The Oracle JDK (version 1.5.x or later) ships with all the security tools you need to configure SSL with Openfire. The most important is the keytool located in the $JAVA_HOME/bin directory of the JDK. Oracle JVMs persist keystores and truststores on the filesystem as encrypted files. The keytool is used to create, read, update, and delete entries in these files. Openfire ships with a self-signed “dummy” certificate designed for initial evaluation testing. You will need to adjust the default configuration for most deployments.

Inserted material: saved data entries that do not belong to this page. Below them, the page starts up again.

def pvD2 (columns : List String) : PySem.Dict String Int :=
  (pvD1 columns).items.foldl
    (fun d kv => if PySem.Str.len kv.1 < 50 then d.insert kv.1 kv.2 else d)
    PySem.Dict.empty

def pvChosen (columns : List String) : List String :=
  (List.range (pvD2 columns).keys.length).filterMap
    (fun i => if ((pvD2 columns).keys.map PySem.Str.lower).count
                  (((pvD2 columns).keys.map PySem.Str.lower).getD i "") ≤ 1
              then some ((pvD2 columns).keys.getD i "") else none)

def pvAout (columns : List String) : List (String × Int) :=
  ((PySem.Set.ofList (pvChosen columns)).foldl
      (fun d k => d.insert k ((pvD2 columns).getD k 0)) PySem.Dict.empty).items

def pvCand (columns : List String) : PySem.Dict String Int :=
  (PySem.List.enumerate columns 0).foldl
    (fun d p => if PySem.Str.len p.2 < 50 && goodWords.any (fun g => PySem.Str.isIn g p.2)
                then d.insert p.2 p.1 else d)
    PySem.Dict.empty

def pvUnique (columns : List String) : PySem.Set String :=
  PySem.Set.ofList (singletonRuns (PySem.List.sorted (pvCand columns).keys PySem.Str.lower false))

def pvBout (columns : List String) : List (String × Int) :=
  ((pvCand columns).items.foldl
      (fun d kv => if PySem.Set.contains (pvUnique columns) kv.1 then d.insert kv.1 kv.2 else d)
      PySem.Dict.empty).items

theorem pv_A_eq (columns : List String) : keeping_good columns = pvAout columns := rfl

theorem pv_B_eq (columns : List String) : keeping_good_alt columns = pvBout columns := rfl

theorem pv_keys_eq (d : PySem.Dict String Int) : d.keys = d.items.map Prod.fst := rfl

-- the two ports agree on every input
set_option maxHeartbeats 1000000 in
theorem pv_main (columns : List String) : keeping_good columns = keeping_good_alt columns := by
  rw [pv_A_eq, pv_B_eq]
  have hnd1 : (pvD1 columns).keys.Nodup := by
    unfold pvD1
    refine pv_nodup_fold _ _ _ PySem.Dict.nodup_keys_empty ?_
    intro d a hd; dsimp only; split
    · exact PySem.Dict.nodup_keys_insert _ _ _ hd
    · exact hd
  have hnd2 : (pvD2 columns).keys.Nodup := by
    unfold pvD2
    refine pv_nodup_fold _ _ _ PySem.Dict.nodup_keys_empty ?_
    intro d a hd; dsimp only; split
    · exact PySem.Dict.nodup_keys_insert _ _ _ hd
    · exact hd
  have hndcand : (pvCand columns).keys.Nodup := by
    unfold pvCand
    refine pv_nodup_fold _ _ _ PySem.Dict.nodup_keys_empty ?_
    intro d a hd; dsimp only; split
    · exact PySem.Dict.nodup_keys_insert _ _ _ hd
    · exact hd
  have h2 : (pvD2 columns).items
      = (pvD1 columns).items.filter (fun kv => decide (PySem.Str.len kv.1 < 50)) := by
    have := pv_items_condInsert_fresh (pvD1 columns).items (fun k => PySem.Str.len k < 50)
      PySem.Dict.empty (fun kv _ => PySem.Dict.contains_empty kv.1) hnd1
    unfold pvD2
    simpa using this
  have hK : (pvCand columns).items
      = (pvD1 columns).items.filter (fun kv => decide (PySem.Str.len kv.1 < 50)) := by
    unfold pvCand pvD1
    exact pv_comm (PySem.List.enumerate columns 0)
  have hkeys2 : (pvD2 columns).keys
      = ((pvD1 columns).items.filter (fun kv => decide (PySem.Str.len kv.1 < 50))).map Prod.fst := by
    rw [pv_keys_eq, h2]
  have hkeyscand : (pvCand columns).keys
      = ((pvD1 columns).items.filter (fun kv => decide (PySem.Str.len kv.1 < 50))).map Prod.fst := by
    rw [pv_keys_eq, hK]
  set M := (pvD1 columns).items.filter (fun kv => decide (PySem.Str.len kv.1 < 50)) with hM
  have hch : pvChosen columns = (pvD2 columns).keys.filter
      (fun v => decide (((pvD2 columns).keys.map PySem.Str.lower).count (PySem.Str.lower v) ≤ 1)) := by
    unfold pvChosen
    exact pv_filterMap_range (pvD2 columns).keys PySem.Str.lower
      (fun x => ((pvD2 columns).keys.map PySem.Str.lower).count x ≤ 1)
  have ndch : (pvChosen columns).Nodup := by rw [hch]; exact hnd2.filter _
  have hAout : pvAout columns
      = (pvChosen columns).map (fun k => (k, (pvD2 columns).getD k 0)) := by
    unfold pvAout
    rw [pv_ofList_nodup _ ndch]
    have := PySem.Dict.items_foldl_insert_fresh (pvChosen columns) (fun a => a)
      (fun a => (pvD2 columns).getD a 0) PySem.Dict.empty
      (fun a _ => PySem.Dict.contains_empty a) (by simpa using ndch)
    simpa using this
  have hBout : pvBout columns = (pvCand columns).items.filter
      (fun kv => decide ((PySem.Set.contains (pvUnique columns) kv.1) = true)) := by
    have := pv_items_condInsert_fresh (pvCand columns).items
      (fun k => (PySem.Set.contains (pvUnique columns) k) = true)
      PySem.Dict.empty (fun kv _ => PySem.Dict.contains_empty kv.1)
      (by rw [← pv_keys_eq]; exact hndcand)
    unfold pvBout
    simpa using this
  rw [hAout, hBout, hK, hch, hkeys2, List.filter_map, List.map_map]
  -- turn the map back into the identity on the filtered items
  have hmapid : (M.filter ((fun v =>
        decide (((M.map Prod.fst).map PySem.Str.lower).count (PySem.Str.lower v) ≤ 1)) ∘ Prod.fst)).map
        ((fun k => (k, (pvD2 columns).getD k 0)) ∘ Prod.fst)
      = M.filter ((fun v =>
        decide (((M.map Prod.fst).map PySem.Str.lower).count (PySem.Str.lower v) ≤ 1)) ∘ Prod.fst) := by
    refine (List.map_congr_left ?_).trans (List.map_id _)
    intro kv hkv
    have hkvM : kv ∈ (pvD2 columns).items := by
      rw [h2]; exact (List.mem_filter.mp hkv).1
    have := PySem.Dict.getD_of_mem_items (pvD2 columns)
      (k := kv.1) (v := kv.2) (by simpa using hkvM) hnd2 0
    simp [Function.comp, this]
  rw [hmapid]
  -- the two filter predicates agree on the members of M
  refine List.filter_congr ?_
  intro kv hkv
  set keys := (pvCand columns).keys with hkeq
  set skeys := PySem.List.sorted keys PySem.Str.lower false with hsk
  have hkvkeys : kv.1 ∈ keys := by
    rw [hkeyscand]; exact List.mem_map_of_mem hkv
  have hkvsk : kv.1 ∈ skeys := (PySem.List.mem_sorted _ _ _ _).mpr hkvkeys
  have hperm : (skeys.map PySem.Str.lower).Perm (keys.map PySem.Str.lower) :=
    (PySem.List.sorted_perm keys PySem.Str.lower false).map _
  have hcnteq : (skeys.map PySem.Str.lower).count (PySem.Str.lower kv.1)
      = (keys.map PySem.Str.lower).count (PySem.Str.lower kv.1) := hperm.count_eq _
  have hspair : skeys.Pairwise (fun a b => PySem.Str.lower a ≤ PySem.Str.lower b) :=
    PySem.List.sorted_pairwise keys PySem.Str.lower
  have hmemiff := singletonRuns_mem skeys hspair kv.1 hkvsk
  have hunique : (PySem.Set.contains (pvUnique columns) kv.1 = true)
      ↔ (keys.map PySem.Str.lower).count (PySem.Str.lower kv.1) = 1 := by
    rw [PySem.Set.contains_iff]
    unfold pvUnique
    rw [PySem.Set.mem_ofList, ← hkeq, ← hsk, hmemiff, hcnteq]
  have hpos : 0 < (keys.map PySem.Str.lower).count (PySem.Str.lower kv.1) :=
    List.count_pos_iff.mpr (List.mem_map_of_mem hkvkeys)
  have hMkeys : (M.map Prod.fst).map PySem.Str.lower = keys.map PySem.Str.lower := by
    rw [hkeyscand]
  simp only [Function.comp]
  rw [hMkeys]
  simp only [decide_eq_decide]
  constructor
  · intro h; exact hunique.mpr (by omega)
  · intro h; have := hunique.mp h; omega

In order to configure SSL on your server you need to complete the following tasks:

  1. Decide on your Openfire server’s domain.
  2. Import CA root certificates into the truststore.
  3. Create new keystore and import CA root certificates into the keystore too
  4. Have a certificate authority (CA) certify the SSL server certificate.
    1. Generate a certificate signing request (CSR).
    2. Submit your CSR to a CA for signing.
  5. Import the server certificate into the keystore.
  6. Adjust the Openfire configuration with proper keystore and truststore

1. Decide on a Server Domain

The Openfire server domain should follow the naming convention used in your organisation (if any). For our testing FQDN is: chat.mycompany.com. Send the FQDN to the CA; this will allow them to create a reference number for this user in their system (other CAs may use different procedures to issue certificates). They will then send you the reference number which you require when you create the keystore. (E.g. FQDN: chat.mycompany.com -> Reference number: 0123456).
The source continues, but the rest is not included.